Will We Ever Have a Real Plastic Bag Ordinance?

by Mike Nowak, President of CRC

“The Chicago City Council today voted 36-10 to ban plastic bags in most stores next year, a change that backers say will improve the city’s environment . . .” more​

Six years ago, in 2008, I testified before a Chicago City Council committee about finding a solution to the scourge of single-use plastic bags. At that time, the Council opted to enact a recycling ordinance that required retailers to display bins and signs to encourage citizens to bring their plastic bags back to the store for recycling. Aside from the usual supermarket displays, which were already in use, not much changed in Chicago. The ordinance, which is still on the books, quietly disappeared from sight. There has been no enforcement and no accountability. On March 25 of 2014, I once again appeared before City Council, this time to testify about a proposed ordinance to ban plastic bags outright. Here are some background statistics on the issue:

  • Approximately 500 billion to 1 trillion plastic bags are consumed worldwide.

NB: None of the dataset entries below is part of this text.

-- pv_equiv track=rewrite | github.com/SergeyNPP/Stepik | квадратичность.py | count_quadratic_numbers
-- ===== SOURCE A (Python) =====
-- import math
--
-- def count_quadratic_numbers(limit):
--     count = 0
--     max_k = int(math.sqrt(limit))  # Максимальное значение k для проверки
--
--     # Перебираем все возможные k
--     for k in range(1, max_k + 1):
--         k_square = k**2
--
--         # Проверяем все возможные m
--         for m in range(1, k + 1):
--             m_square = m**2
--
--             # Проверяем оба возможных случая
--             if k_square - m_square > 0 and k_square - m_square <= limit:
--                 count += 1
--             if k_square + m_square <= limit:
--                 count += 1
--
--     return count
-- ===== SOURCE B (Python) =====
-- import math
--
-- def count_quadratic_numbers(limit):
--     # For each k in 1..isqrt(limit): k^2 <= limit, so k^2 - m^2 is always
--     # within (0, limit] exactly for m = 1..k-1, contributing k-1; and
--     # k^2 + m^2 <= limit holds exactly for m = 1..min(k, isqrt(limit - k^2)).
--     s = math.isqrt(limit)
--     total = s * (s - 1) // 2
--     for k in range(1, s + 1):
--         total += min(k, math.isqrt(limit - k * k))
--     return total
-- ===== Notes on version B (the rewrite author's own statement) =====
-- stated objective: faster
-- what changed: Replaces the O(limit) double loop over (k,m) with a single O(sqrt(limit)) loop that counts each k's contributions in closed form: k-1 for the difference case plus min(k, isqrt(limit-k^2)) for the sum case, with the k-1 terms summed as s(s-1)/2.
import Mathlib
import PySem

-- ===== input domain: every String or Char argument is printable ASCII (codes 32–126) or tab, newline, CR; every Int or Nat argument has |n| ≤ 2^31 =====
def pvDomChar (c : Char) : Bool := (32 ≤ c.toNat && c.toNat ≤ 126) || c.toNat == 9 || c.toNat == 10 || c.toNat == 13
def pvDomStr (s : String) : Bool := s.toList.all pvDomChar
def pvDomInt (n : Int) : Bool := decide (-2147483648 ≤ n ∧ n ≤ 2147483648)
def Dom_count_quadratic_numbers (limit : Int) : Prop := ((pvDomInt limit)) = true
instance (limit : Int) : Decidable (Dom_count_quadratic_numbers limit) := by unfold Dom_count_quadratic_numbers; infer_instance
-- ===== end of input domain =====

-- B replaces A's O(limit) double loop by one O(sqrt(limit)) loop of per-k closed-form
-- range counts (objective: faster, asymptotic).

-- ===== PORT A =====
-- int(math.sqrt(limit)) is ported as Int.sqrt: exact on the domain (0 ≤ limit ≤ 2^31,
-- where the correctly-rounded IEEE double sqrt truncates to the integer sqrt);
-- math.sqrt raises ValueError for limit < 0, which Pre_ excludes.
def count_quadratic_numbers (limit : Int) : Int :=
  let max_k := Int.sqrt limit
  (PySem.List.pyRange 1 (max_k + 1) 1).foldl (fun count k =>
    let k_square := k ^ 2
    (PySem.List.pyRange 1 (k + 1) 1).foldl (fun count m =>
      let m_square := m ^ 2
      let count := if k_square - m_square > 0 ∧ k_square - m_square ≤ limit then count + 1 else count
      if k_square + m_square ≤ limit then count + 1 else count) count) 0

-- ===== PORT B =====
-- math.isqrt is Int.sqrt (it raises ValueError for limit < 0, excluded by Pre_).
def count_quadratic_numbers_alt (limit : Int) : Int :=
  let s := Int.sqrt limit
  (PySem.List.pyRange 1 (s + 1) 1).foldl
    (fun total k => total + min k (Int.sqrt (limit - k * k)))
    (PySem.Int.floordiv (s * (s - 1)) 2)

-- ===== PRECONDITION & SPEC =====
-- A raises ValueError (math.sqrt of a negative) for limit < 0; B's math.isqrt raises there too.
def Pre_count_quadratic_numbers (limit : Int) : Prop := 0 ≤ limit
instance (limit : Int) : Decidable (Pre_count_quadratic_numbers limit) := by unfold Pre_count_quadratic_numbers; infer_instance
def pvWitness_count_quadratic_numbers : Int := 10

def Spec_count_quadratic_numbers (limit : Int) (out : Int) : Prop := out = count_quadratic_numbers_alt limit
instance (limit : Int) (out : Int) : Decidable (Spec_count_quadratic_numbers limit out) := by unfold Spec_count_quadratic_numbers; infer_instance

-- ===== CLAIM (what is proved, stated in full; the proofs are below) =====
def Claim_equal_count_quadratic_numbers : Prop := ∀ (limit : Int), Dom_count_quadratic_numbers limit → Pre_count_quadratic_numbers limit → Spec_count_quadratic_numbers limit (count_quadratic_numbers limit)

-- ===== LEMMAS AND PROOFS =====

-- bracket characterisation of the integer square root (both programs use it)
theorem pvSqrtLe (m n : Int) (hm : 0 ≤ m) (hn : 0 ≤ n) : m ≤ Int.sqrt n ↔ m * m ≤ n := by
  rcases Int.eq_ofNat_of_zero_le hm with ⟨a, rfl⟩
  rcases Int.eq_ofNat_of_zero_le hn with ⟨b, rfl⟩
  unfold Int.sqrt
  simp only [Int.toNat_natCast]
  constructor
  · intro h
    have := Nat.le_sqrt.mp (show a ≤ Nat.sqrt b by exact_mod_cast h)
    exact_mod_cast this
  · intro h
    have := Nat.le_sqrt.mpr (show a * a ≤ b by exact_mod_cast h)
    exact_mod_cast this

-- value of A's inner-loop per-m contributions summed over m = 1..n
theorem pvInnerSum (limit k : Int) (hk : 1 ≤ k) (hk2 : k * k ≤ limit) :
    ∀ (n : Nat), (n : Int) ≤ k →
      ((PySem.List.pyRange 1 ((n : Int) + 1) 1).map
        (fun m => (if k ^ 2 - m ^ 2 > 0 ∧ k ^ 2 - m ^ 2 ≤ limit then (1 : Int) else 0)
                + (if k ^ 2 + m ^ 2 ≤ limit then (1 : Int) else 0))).sum
      = min (n : Int) (k - 1) + min (n : Int) (Int.sqrt (limit - k * k)) := by
  intro n
  induction n with
  | zero =>
    intro _
    have ht : 0 ≤ Int.sqrt (limit - k * k) := Int.sqrt_nonneg _
    rw [show ((0 : Nat) : Int) + 1 = 1 by simp,
        PySem.List.pyRange_one_eq_nil (le_refl 1)]
    simp; omega
  | succ n ih =>
    intro hn
    have hn' : (n : Int) ≤ k := by push_cast at hn ⊢; omega
    have hsplit : PySem.List.pyRange 1 (((n + 1 : Nat) : Int) + 1) 1
        = PySem.List.pyRange 1 ((n : Int) + 1) 1 ++ [(n : Int) + 1] := by
      have := PySem.List.pyRange_one_succ_right (a := 1) (b := (n : Int) + 1) (by omega)
      push_cast
      push_cast at this
      exact this
    rw [hsplit, List.map_append, List.sum_append, ih hn']
    have hm1 : (1 : Int) ≤ (n : Int) + 1 := by omega
    have hmk : (n : Int) + 1 ≤ k := by push_cast at hn; omega
    set m : Int := (n : Int) + 1 with hm
    set t : Int := Int.sqrt (limit - k * k) with htdef
    have ht : 0 ≤ t := Int.sqrt_nonneg _
    have hc1 : (k ^ 2 - m ^ 2 > 0 ∧ k ^ 2 - m ^ 2 ≤ limit) ↔ m < k := by
      constructor
      · rintro ⟨h1, _⟩
        nlinarith
      · intro h
        constructor
        · nlinarith
        · nlinarith
    have hc2 : (k ^ 2 + m ^ 2 ≤ limit) ↔ m ≤ t := by
      rw [htdef, pvSqrtLe m (limit - k * k) (by omega) (by omega)]
      have h1 : m ^ 2 = m * m := pow_two m
      have h2 : k ^ 2 = k * k := pow_two k
      constructor <;> intro h <;> nlinarith
    simp only [List.map_cons, List.map_nil, List.sum_cons, List.sum_nil]
    rw [if_congr hc1 rfl rfl, if_congr hc2 rfl rfl]
    split_ifs <;> push_cast <;> omega

-- Σ_{k=1}^{n} (k-1) = n(n-1)/2
theorem pvTriSum : ∀ (n : Nat),
    ((PySem.List.pyRange 1 ((n : Int) + 1) 1).map (fun k => k - 1)).sum
      = (n : Int) * ((n : Int) - 1) / 2 := by
  intro n
  induction n with
  | zero =>
    rw [show ((0 : Nat) : Int) + 1 = 1 by simp,
        PySem.List.pyRange_one_eq_nil (le_refl 1)]
    simp
  | succ n ih =>
    have hsplit : PySem.List.pyRange 1 (((n + 1 : Nat) : Int) + 1) 1
        = PySem.List.pyRange 1 ((n : Int) + 1) 1 ++ [(n : Int) + 1] := by
      have := PySem.List.pyRange_one_succ_right (a := 1) (b := (n : Int) + 1) (by omega)
      push_cast
      push_cast at this
      exact this
    rw [hsplit, List.map_append, List.sum_append, ih]
    simp only [List.map_cons, List.map_nil, List.sum_cons, List.sum_nil]
    push_cast
    have hsq : ((n : Int) + 1) * ((n : Int) + 1 - 1) = (n : Int) * ((n : Int) - 1) + 2 * (n : Int) := by ring
    omega

-- A's inner loop over m, as a function of its start value
theorem pvInnerFold (limit k : Int) (hk : 1 ≤ k) (hk2 : k * k ≤ limit) (c : Int) :
    (PySem.List.pyRange 1 (k + 1) 1).foldl (fun count m =>
      let m_square := m ^ 2
      let count := if k ^ 2 - m_square > 0 ∧ k ^ 2 - m_square ≤ limit then count + 1 else count
      if k ^ 2 + m_square ≤ limit then count + 1 else count) c
    = c + ((k - 1) + min k (Int.sqrt (limit - k * k))) := by
  have hcongr := PySem.List.foldl_congr_mem (PySem.List.pyRange 1 (k + 1) 1)
    (fun count m =>
      let m_square := m ^ 2
      let count := if k ^ 2 - m_square > 0 ∧ k ^ 2 - m_square ≤ limit then count + 1 else count
      if k ^ 2 + m_square ≤ limit then count + 1 else count)
    (fun count m => count +
      ((if k ^ 2 - m ^ 2 > 0 ∧ k ^ 2 - m ^ 2 ≤ limit then (1 : Int) else 0)
        + (if k ^ 2 + m ^ 2 ≤ limit then (1 : Int) else 0))) c
    (by intro acc x _; simp only []; split_ifs <;> ring)
  rw [hcongr, PySem.List.foldl_add]
  have hkn : ((k.toNat : Int)) = k := Int.toNat_of_nonneg (by omega)
  have := pvInnerSum limit k hk hk2 k.toNat (by omega)
  rw [hkn] at this
  rw [this]
  have ht : 0 ≤ Int.sqrt (limit - k * k) := Int.sqrt_nonneg _
  omega

-- ===== VERDICT (by name: the statement is the Claim_ definition above) =====
theorem count_quadratic_numbers_spec : Claim_equal_count_quadratic_numbers := by
  intro limit _ hpre
  unfold Spec_count_quadratic_numbers count_quadratic_numbers count_quadratic_numbers_alt
  simp only []
  set s : Int := Int.sqrt limit with hs
  have hs0 : 0 ≤ s := Int.sqrt_nonneg _
  -- every k in the outer range satisfies 1 ≤ k and k*k ≤ limit
  have houter := PySem.List.foldl_congr_mem (PySem.List.pyRange 1 (s + 1) 1)
    (fun count k =>
      let k_square := k ^ 2
      (PySem.List.pyRange 1 (k + 1) 1).foldl (fun count m =>
        let m_square := m ^ 2
        let count := if k_square - m_square > 0 ∧ k_square - m_square ≤ limit then count + 1 else count
        if k_square + m_square ≤ limit then count + 1 else count) count)
    (fun count k => count + ((k - 1) + min k (Int.sqrt (limit - k * k)))) 0
    (by
      intro acc k hkmem
      have hkb := (PySem.List.mem_pyRange_one).mp hkmem
      have hk1 : 1 ≤ k := hkb.1
      have hks : k ≤ s := by omega
      have hkk : k * k ≤ limit := (pvSqrtLe k limit (by omega) hpre).mp (by rw [← hs]; omega)
      exact pvInnerFold limit k hk1 hkk acc)
  rw [houter, PySem.List.foldl_add, PySem.List.foldl_add]
  rw [PySem.List.sum_map_add_int (PySem.List.pyRange 1 (s + 1) 1) (fun k => k - 1)
        (fun k => min k (Int.sqrt (limit - k * k)))]
  have hsn : ((s.toNat : Int)) = s := Int.toNat_of_nonneg hs0
  have htri := pvTriSum s.toNat
  rw [hsn] at htri
  rw [htri, PySem.Int.floordiv_eq_ediv_of_pos (by omega : (0:Int) < 2)]
  ring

That’s more than one million bags per minute.
  • The Worldwatch Institute estimates that in the U.S. alone, an estimated 12 million barrels of non-renewable petroleum oil are required to produce the 100 billion bags consumed annually, at a cost of $500 million. 
  • 60,000 plastic bags are used in the U.S. every five seconds.
  • 2,568 plastic bags are used every minute in Chicago alone, which is
  • 3.7 million plastic each day, and about 3 billion bags every year.

We’ve turned our oceans and our Great Lakes into plastic soup. In some parts of the ocean there are six pounds of plastic for every pound of plankton. The plastic bag has appeared in so many trees that it has replaced the eagle as our national bird.